Talks between European nations and their financiers over a coronavirus bailout worth an estimated €540bn (£476bn) fell short yesterday, with ministers promising a return to talks on Thursday.
On Tuesday, nineteen Eurozone finance ministers had a virtual gathering with plans to mitigate a resultant economic disaster. Sharing the crisis debt equally amongst member nations through a “coronabond” or “eurobond” was an option on many minds. This though raised concerns, particularly amongst the more wealthy member nations. The concern is, that rather than promoting growth, hard won economic progress will shrivel away in a process of levelling down.
As the Eurozone seeks to put its own economic plans in place, many others around the world want a global effort that goes much further. G20 leaders at a virtual meeting on March 26th committed, “to do whatever it takes and to use all available policy tools to minimise the economic and social damage from the pandemic, restore global growth, maintain market stability and strengthen resilience”.
The United Nations is demanding a global economic response to the global pandemic. In a report on March 30th, the United Nations Conference on Trade and Development sighted commodity prices which, with the exception of gold, have generally fallen during crisis. It called on advanced manufacturing nations to fuel growth by supporting emerging nations. These are often more reliant on commodity exports and may be hardest hit by the pandemic.
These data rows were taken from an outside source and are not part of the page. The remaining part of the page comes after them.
-- pv_equiv track=rewrite | github.com/EfeTemlisu/MyGhost | main.py | day_to_hicri
-- ===== SOURCE A (Python) =====
-- def is_leak_hicri(year):
--     if year % 30 == 2 or year % 30 == 5 or year % 30 == 7 or year % 30 == 10 or year % 30 == 13 or year % 30 == 15 or year % 30 == 18 or year % 30 == 21 or year % 30 == 24 or year % 30 == 24 or year % 30 == 26 or year % 30 == 25:
--         return True
--     else:
--         return False
--
-- def next_year_hicri(day, month,year):
--     return 1,1, year +1
--
-- def next_month_hicri(day,month,year):
--     if month != 12:
--         return 1,month+1,year
--     else:
--         return next_year_hicri(day,month,year)
--
-- def next_day_hicri(day,month,year):
--     if is_leak_hicri(year):
--         days_in_month = [30,29,30,29,30,29,30,29,30,29,30,30]
--     else:
--          days_in_month = [30,29,30,29,30,29,30,29,30,29,30,29]
--     if day == days_in_month[month -1]:
--         return next_month_hicri(day,month,year)
--     else:
--         return day+1,month,year
--
-- def day_to_hicri(days):
--     start_day = 1
--     start_month = 1
--     start_year = 1
--     while True:
--         if days == 0:
--             break
--         days-=1
--         start_day, start_month, start_year = next_day_hicri(start_day, start_month, start_year)
--     return start_day, start_month, start_year
-- ===== SOURCE B (Python) =====
-- def day_to_hicri(days):
--     # O(1): index into the 30-year cycle (10631 days) by division, then
--     # bounded scans over at most 30 years and 11 months.
--     q, r = divmod(days, 10631)
--     y = 30 * q + 1
--     for _ in range(30):
--         L = 355 if y % 30 in (2, 5, 7, 10, 13, 15, 18, 21, 24, 25, 26) else 354
--         if r < L:
--             break
--         r -= L
--         y += 1
--     leap = y % 30 in (2, 5, 7, 10, 13, 15, 18, 21, 24, 25, 26)
--     m = 1
--     for dm in (30, 29, 30, 29, 30, 29, 30, 29, 30, 29, 30):
--         if r < dm:
--             break
--         r -= dm
--         m += 1
--     return r + 1, m, y
-- ===== Notes on version B (the rewrite author's own statement) =====
-- stated objective: faster
-- what changed: A steps through the calendar one day at a time (days iterations of next_day_hicri); B jumps straight to the right 30-year cycle with divmod(days, 10631) and then locates the year and month with two small bounded scans.
import Mathlib
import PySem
In the same way that the Eurozone is considering a eurobond, many in the United Nations are calling on the the International Monetary Fund to use its Special Drawing Right (SDR) reserves as a loan to support the emerging economies through this crisis.
At the current count globally there are 1,447,618 Coronavirus cases, 83,401 deaths and 309,147 recovered. The figures continue to grow and the individual pain and suffering are incalculable but despite this tragedy there are stark economic calculations governments everywhere must make.
To avoid an unprecedented economic crisis, individual governments, the Eurozone and the United Nations are advocating or actively now making more and more money available. It is hoped that a fast response will save many lives, businesses and markets, however the inevitable consequence of creating money must be a fall in the value of national fiat currencies.
This makes the case stronger for safe haven investments like gold, and with a currently supply shortage due to mine and refinery closures, the price of gold could climb much higher than the current price of $1,650.19 per ounce.